I have GCP instance with official clearml image.
from clearml import StorageManager, Dataset
dataset = Dataset.create(
dataset_project="Project", dataset_name="Dataset_name"
)
files = [
'file.csv',
'file1.csv',
]
for file in files:
csv_file = StorageManager.get_local_copy(remote_url=file)
dataset.add_files(path=csv_file)
# Upload dataset to ClearML server (customizable)
dataset.upload()
# commit dataset changes
dataset.finalize()
I am running clearml server on gcp, but I didn't exposed ports instead I ssh to machine and do port forwarding to localhost. The problem is localhost on my machine is not same as localhost inside docker on worker. If I check dataset, files are stored in localhost, but actually it is not localhost. Didn't fond the solution yet how to properly setup hostname for dataserver. Any ideas?
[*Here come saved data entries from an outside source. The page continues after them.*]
-- pv_equiv track=rewrite | github.com/Davenport-Physics/PyGitExtract | gitextract.py | DateUntilComparison
-- ===== SOURCE A (Python) =====
-- def DateUntilComparison(normal_times, until_date, comp_idx, start):
--
--     if comp_idx < 0:
--         return start+1
--
--     for i in range(len(normal_times)-1, 0, -1):
--
--         if normal_times[i][comp_idx] > until_date[comp_idx]:
--             if comp_idx != 2 and normal_times[i][comp_idx+1] < until_date[comp_idx+1]:
--                 continue
--             elif comp_idx == 0 and normal_times[i][1] > until_date[1] and normal_times[i][2] < until_date[2]:
--                 continue
--             return DateUntilComparison(normal_times, until_date, comp_idx - 1, i)
--
--     return DateUntilComparison(normal_times, until_date, comp_idx - 1, start)
-- ===== SOURCE B (Python) =====
-- def _matches(t, until_date, c):
--     if t[c] <= until_date[c]:
--         return False
--     if c != 2 and t[c + 1] < until_date[c + 1]:
--         return False
--     if c == 0 and t[1] > until_date[1] and t[2] < until_date[2]:
--         return False
--     return True
--
--
-- def DateUntilComparison(normal_times, until_date, comp_idx, start):
--     for c in range(comp_idx, -1, -1):
--         hits = [i for i in range(1, len(normal_times))
--                 if _matches(normal_times[i], until_date, c)]
--         if hits:
--             start = hits[-1]
--     return start + 1
-- ===== Notes on version B (the rewrite author's own statement) =====
-- stated objective: simpler
-- what changed: Replaces the recursion over comp_idx with a plain for-loop updating a single `start` accumulator, and replaces the descending first-match scan with an ascending list comprehension of matching indices whose last element is taken.
import Mathlib
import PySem

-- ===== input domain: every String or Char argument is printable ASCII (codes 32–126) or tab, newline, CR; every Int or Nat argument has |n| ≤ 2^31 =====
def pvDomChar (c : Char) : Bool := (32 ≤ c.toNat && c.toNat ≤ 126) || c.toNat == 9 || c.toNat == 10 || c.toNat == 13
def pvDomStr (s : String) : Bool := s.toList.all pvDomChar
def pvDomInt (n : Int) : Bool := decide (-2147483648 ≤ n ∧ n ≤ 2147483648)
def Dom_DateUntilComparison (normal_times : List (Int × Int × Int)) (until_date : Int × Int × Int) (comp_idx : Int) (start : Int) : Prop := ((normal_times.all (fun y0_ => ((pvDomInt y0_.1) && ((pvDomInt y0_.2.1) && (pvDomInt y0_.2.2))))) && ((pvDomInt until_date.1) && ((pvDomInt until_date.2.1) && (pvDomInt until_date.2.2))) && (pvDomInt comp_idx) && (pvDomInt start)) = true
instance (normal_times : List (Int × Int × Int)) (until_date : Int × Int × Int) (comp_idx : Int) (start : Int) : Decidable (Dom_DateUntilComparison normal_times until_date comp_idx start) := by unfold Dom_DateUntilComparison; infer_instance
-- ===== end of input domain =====

-- B replaces A's recursion over comp_idx by a plain for-loop carrying a single `start`
-- accumulator, and A's descending first-match scan by an ascending comprehension of
-- matching indices whose last element is taken (objective: simpler).

-- ===== PORT A =====

-- Python tuple indexing t[c]; under Pre_ the index is only ever 0, 1 or 2 (exact there).
def pvTGet (t : Int × Int × Int) (c : Int) : Int :=
  if c = 0 then t.1 else if c = 1 then t.2.1 else t.2.2

-- A's for-loop over the descending index list: `continue` = recurse, `return DateUntil…` = some i.
def pvAScan (normal_times : List (Int × Int × Int)) (until_date : Int × Int × Int)
    (comp_idx : Int) : List Int → Option Int
  | [] => none
  | i :: rest =>
    if pvTGet (PySem.List.pyGetD normal_times i (0, 0, 0)) comp_idx > pvTGet until_date comp_idx then
      if comp_idx ≠ 2 ∧ pvTGet (PySem.List.pyGetD normal_times i (0, 0, 0)) (comp_idx + 1) < pvTGet until_date (comp_idx + 1) then
        pvAScan normal_times until_date comp_idx rest
      else if comp_idx = 0 ∧ pvTGet (PySem.List.pyGetD normal_times i (0, 0, 0)) 1 > pvTGet until_date 1 ∧ pvTGet (PySem.List.pyGetD normal_times i (0, 0, 0)) 2 < pvTGet until_date 2 then
        pvAScan normal_times until_date comp_idx rest
      else some i
    else pvAScan normal_times until_date comp_idx rest

def DateUntilComparison (normal_times : List (Int × Int × Int)) (until_date : Int × Int × Int) (comp_idx : Int) (start : Int) : Int :=
  if _h : comp_idx < 0 then start + 1
  else
    match pvAScan normal_times until_date comp_idx
        (PySem.List.pyRange ((normal_times.length : Int) - 1) 0 (-1)) with
    | some i => DateUntilComparison normal_times until_date (comp_idx - 1) i
    | none => DateUntilComparison normal_times until_date (comp_idx - 1) start
termination_by (comp_idx + 1).toNat
decreasing_by all_goals omega

-- ===== PORT B =====

-- Source B's _matches
def pvMatches (t : Int × Int × Int) (until_date : Int × Int × Int) (c : Int) : Bool :=
  if pvTGet t c ≤ pvTGet until_date c then false
  else if c ≠ 2 ∧ pvTGet t (c + 1) < pvTGet until_date (c + 1) then false
  else if c = 0 ∧ pvTGet t 1 > pvTGet until_date 1 ∧ pvTGet t 2 < pvTGet until_date 2 then false
  else true

def DateUntilComparison_alt (normal_times : List (Int × Int × Int)) (until_date : Int × Int × Int) (comp_idx : Int) (start : Int) : Int :=
  ((PySem.List.pyRange comp_idx (-1) (-1)).foldl (fun st c =>
      let hits := (PySem.List.pyRange 1 (normal_times.length : Int) 1).filter
        (fun i => pvMatches (PySem.List.pyGetD normal_times i (0, 0, 0)) until_date c)
      -- `if hits: start = hits[-1]`
      match hits.getLast? with
      | some i => i
      | none => st) start) + 1

-- ===== PRECONDITION & SPEC =====
-- Excludes exactly the inputs where A raises IndexError: comp_idx ≥ 3 reaches
-- normal_times[i][comp_idx] on a 3-tuple whenever the loop body runs (length ≥ 2).
def Pre_DateUntilComparison (normal_times : List (Int × Int × Int)) (until_date : Int × Int × Int) (comp_idx : Int) (start : Int) : Prop :=
  comp_idx ≤ 2 ∨ (normal_times.length : Int) ≤ 1
instance (normal_times : List (Int × Int × Int)) (until_date : Int × Int × Int) (comp_idx : Int) (start : Int) : Decidable (Pre_DateUntilComparison normal_times until_date comp_idx start) := by unfold Pre_DateUntilComparison; infer_instance

def pvWitness_DateUntilComparison : (List (Int × Int × Int)) × (Int × Int × Int) × Int × Int :=
  ([(1, 1, 1), (2, 2, 2)], (1, 6, 15), 2, 0)

def Spec_DateUntilComparison (normal_times : List (Int × Int × Int)) (until_date : Int × Int × Int) (comp_idx : Int) (start : Int) (out : Int) : Prop := out = DateUntilComparison_alt normal_times until_date comp_idx start
instance (normal_times : List (Int × Int × Int)) (until_date : Int × Int × Int) (comp_idx : Int) (start : Int) (out : Int) : Decidable (Spec_DateUntilComparison normal_times until_date comp_idx start out) := by unfold Spec_DateUntilComparison; infer_instance

-- ===== CLAIM (what is proved, stated in full; the proofs are below) =====
def Claim_equal_DateUntilComparison : Prop := ∀ (normal_times : List (Int × Int × Int)) (until_date : Int × Int × Int) (comp_idx : Int) (start : Int), Dom_DateUntilComparison normal_times until_date comp_idx start → Pre_DateUntilComparison normal_times until_date comp_idx start → Spec_DateUntilComparison normal_times until_date comp_idx start (DateUntilComparison normal_times until_date comp_idx start)

-- ===== LEMMAS AND PROOFS =====

-- A's scan is `find?` of B's predicate.
theorem pvAScan_eq_find (normal_times : List (Int × Int × Int)) (until_date : Int × Int × Int)
    (c : Int) (l : List Int) :
    pvAScan normal_times until_date c l
      = l.find? (fun i => pvMatches (PySem.List.pyGetD normal_times i (0, 0, 0)) until_date c) := by
  induction l with
  | nil => simp [pvAScan]
  | cons i rest ih =>
    rw [List.find?_cons]
    by_cases hm : pvMatches (PySem.List.pyGetD normal_times i (0, 0, 0)) until_date c
    · rw [hm]
      show pvAScan normal_times until_date c (i :: rest) = some i
      unfold pvMatches at hm
      split_ifs at hm with m1 m2 m3
      unfold pvAScan
      rw [if_pos (by omega), if_neg m2, if_neg m3]
    · rw [Bool.not_eq_true] at hm
      rw [hm]
      show pvAScan normal_times until_date c (i :: rest)
        = rest.find? (fun i => pvMatches (PySem.List.pyGetD normal_times i (0, 0, 0)) until_date c)
      unfold pvAScan
      split_ifs with g1 g2 g3
      · exact ih
      · exact ih
      · exact absurd (by unfold pvMatches; rw [if_neg (by omega), if_neg g2, if_neg g3] : pvMatches (PySem.List.pyGetD normal_times i (0, 0, 0)) until_date c = true) (by simp [hm])
      · exact ih

-- first match scanning a list backwards = last match scanning it forwards
theorem find?_reverse_eq_getLast?_filter {α : Type} (p : α → Bool) (l : List α) :
    l.reverse.find? p = (l.filter p).getLast? := by
  rw [List.getLast?_eq_head?_reverse, ← List.filter_reverse, List.head?_filter]

-- the body of B's for-loop computes A's choice of the next `start`
theorem pvStep_eq (normal_times : List (Int × Int × Int)) (until_date : Int × Int × Int)
    (c st : Int) :
    (match ((PySem.List.pyRange 1 (normal_times.length : Int) 1).filter
        (fun i => pvMatches (PySem.List.pyGetD normal_times i (0, 0, 0)) until_date c)).getLast? with
      | some i => i
      | none => st)
    = (match pvAScan normal_times until_date c
        (PySem.List.pyRange ((normal_times.length : Int) - 1) 0 (-1)) with
      | some i => i
      | none => st) := by
  rw [pvAScan_eq_find, PySem.List.pyRange_neg_one_eq_reverse]
  have h1 : ((normal_times.length : Int) - 1) + 1 = (normal_times.length : Int) := by omega
  have h0 : (0 : Int) + 1 = 1 := by norm_num
  rw [h1, h0, find?_reverse_eq_getLast?_filter]

theorem main_eq (normal_times : List (Int × Int × Int)) (until_date : Int × Int × Int) :
    ∀ (k : Nat) (comp_idx : Int), (comp_idx + 1).toNat = k → ∀ (start : Int),
      DateUntilComparison normal_times until_date comp_idx start
        = DateUntilComparison_alt normal_times until_date comp_idx start := by
  intro k
  induction k with
  | zero =>
    intro c hc st
    have hneg : c < 0 := by omega
    rw [DateUntilComparison, dif_pos hneg]
    unfold DateUntilComparison_alt
    rw [PySem.List.pyRange_neg_one_eq_nil (by omega)]
    simp
  | succ k ih =>
    intro c hc st
    have hpos : ¬ c < 0 := by omega
    have hk : (c - 1 + 1).toNat = k := by omega
    rw [DateUntilComparison, dif_neg hpos]
    unfold DateUntilComparison_alt
    rw [PySem.List.pyRange_neg_one_cons (by omega : (-1 : Int) < c), List.foldl_cons]
    simp only
    rw [pvStep_eq]
    cases h : pvAScan normal_times until_date c
        (PySem.List.pyRange ((normal_times.length : Int) - 1) 0 (-1)) with
    | some i =>
      simp only [ih (c - 1) hk i]
      unfold DateUntilComparison_alt
      simp
    | none =>
      simp only [ih (c - 1) hk st]
      unfold DateUntilComparison_alt
      simp

-- ===== VERDICT (by name: the statement is the Claim_ definition above) =====
theorem DateUntilComparison_spec : Claim_equal_DateUntilComparison := by
  intro nt ud c st _ _
  unfold Spec_DateUntilComparison
  exact main_eq nt ud (c + 1).toNat c rfl st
Hi @<1702492411105644544:profile|YummyGrasshopper29> , clearml registers the uploaded artifacts (including datasets) with the URLs used to upload them, which is why the day is registered under localhost in your case. I think the solution in your case is to use url substitution
@<1702492411105644544:profile|YummyGrasshopper29> , I suggest you take a look here - None
In the webUI, when you go to the dataset, where do you see it is saved? You can click on 'full details' in any version of a dataset and see that in the artifacts section
I solve problem by adding container argument
--network host
@<1702492411105644544:profile|YummyGrasshopper29> , how did you save the dataset? Where was the data uploaded to?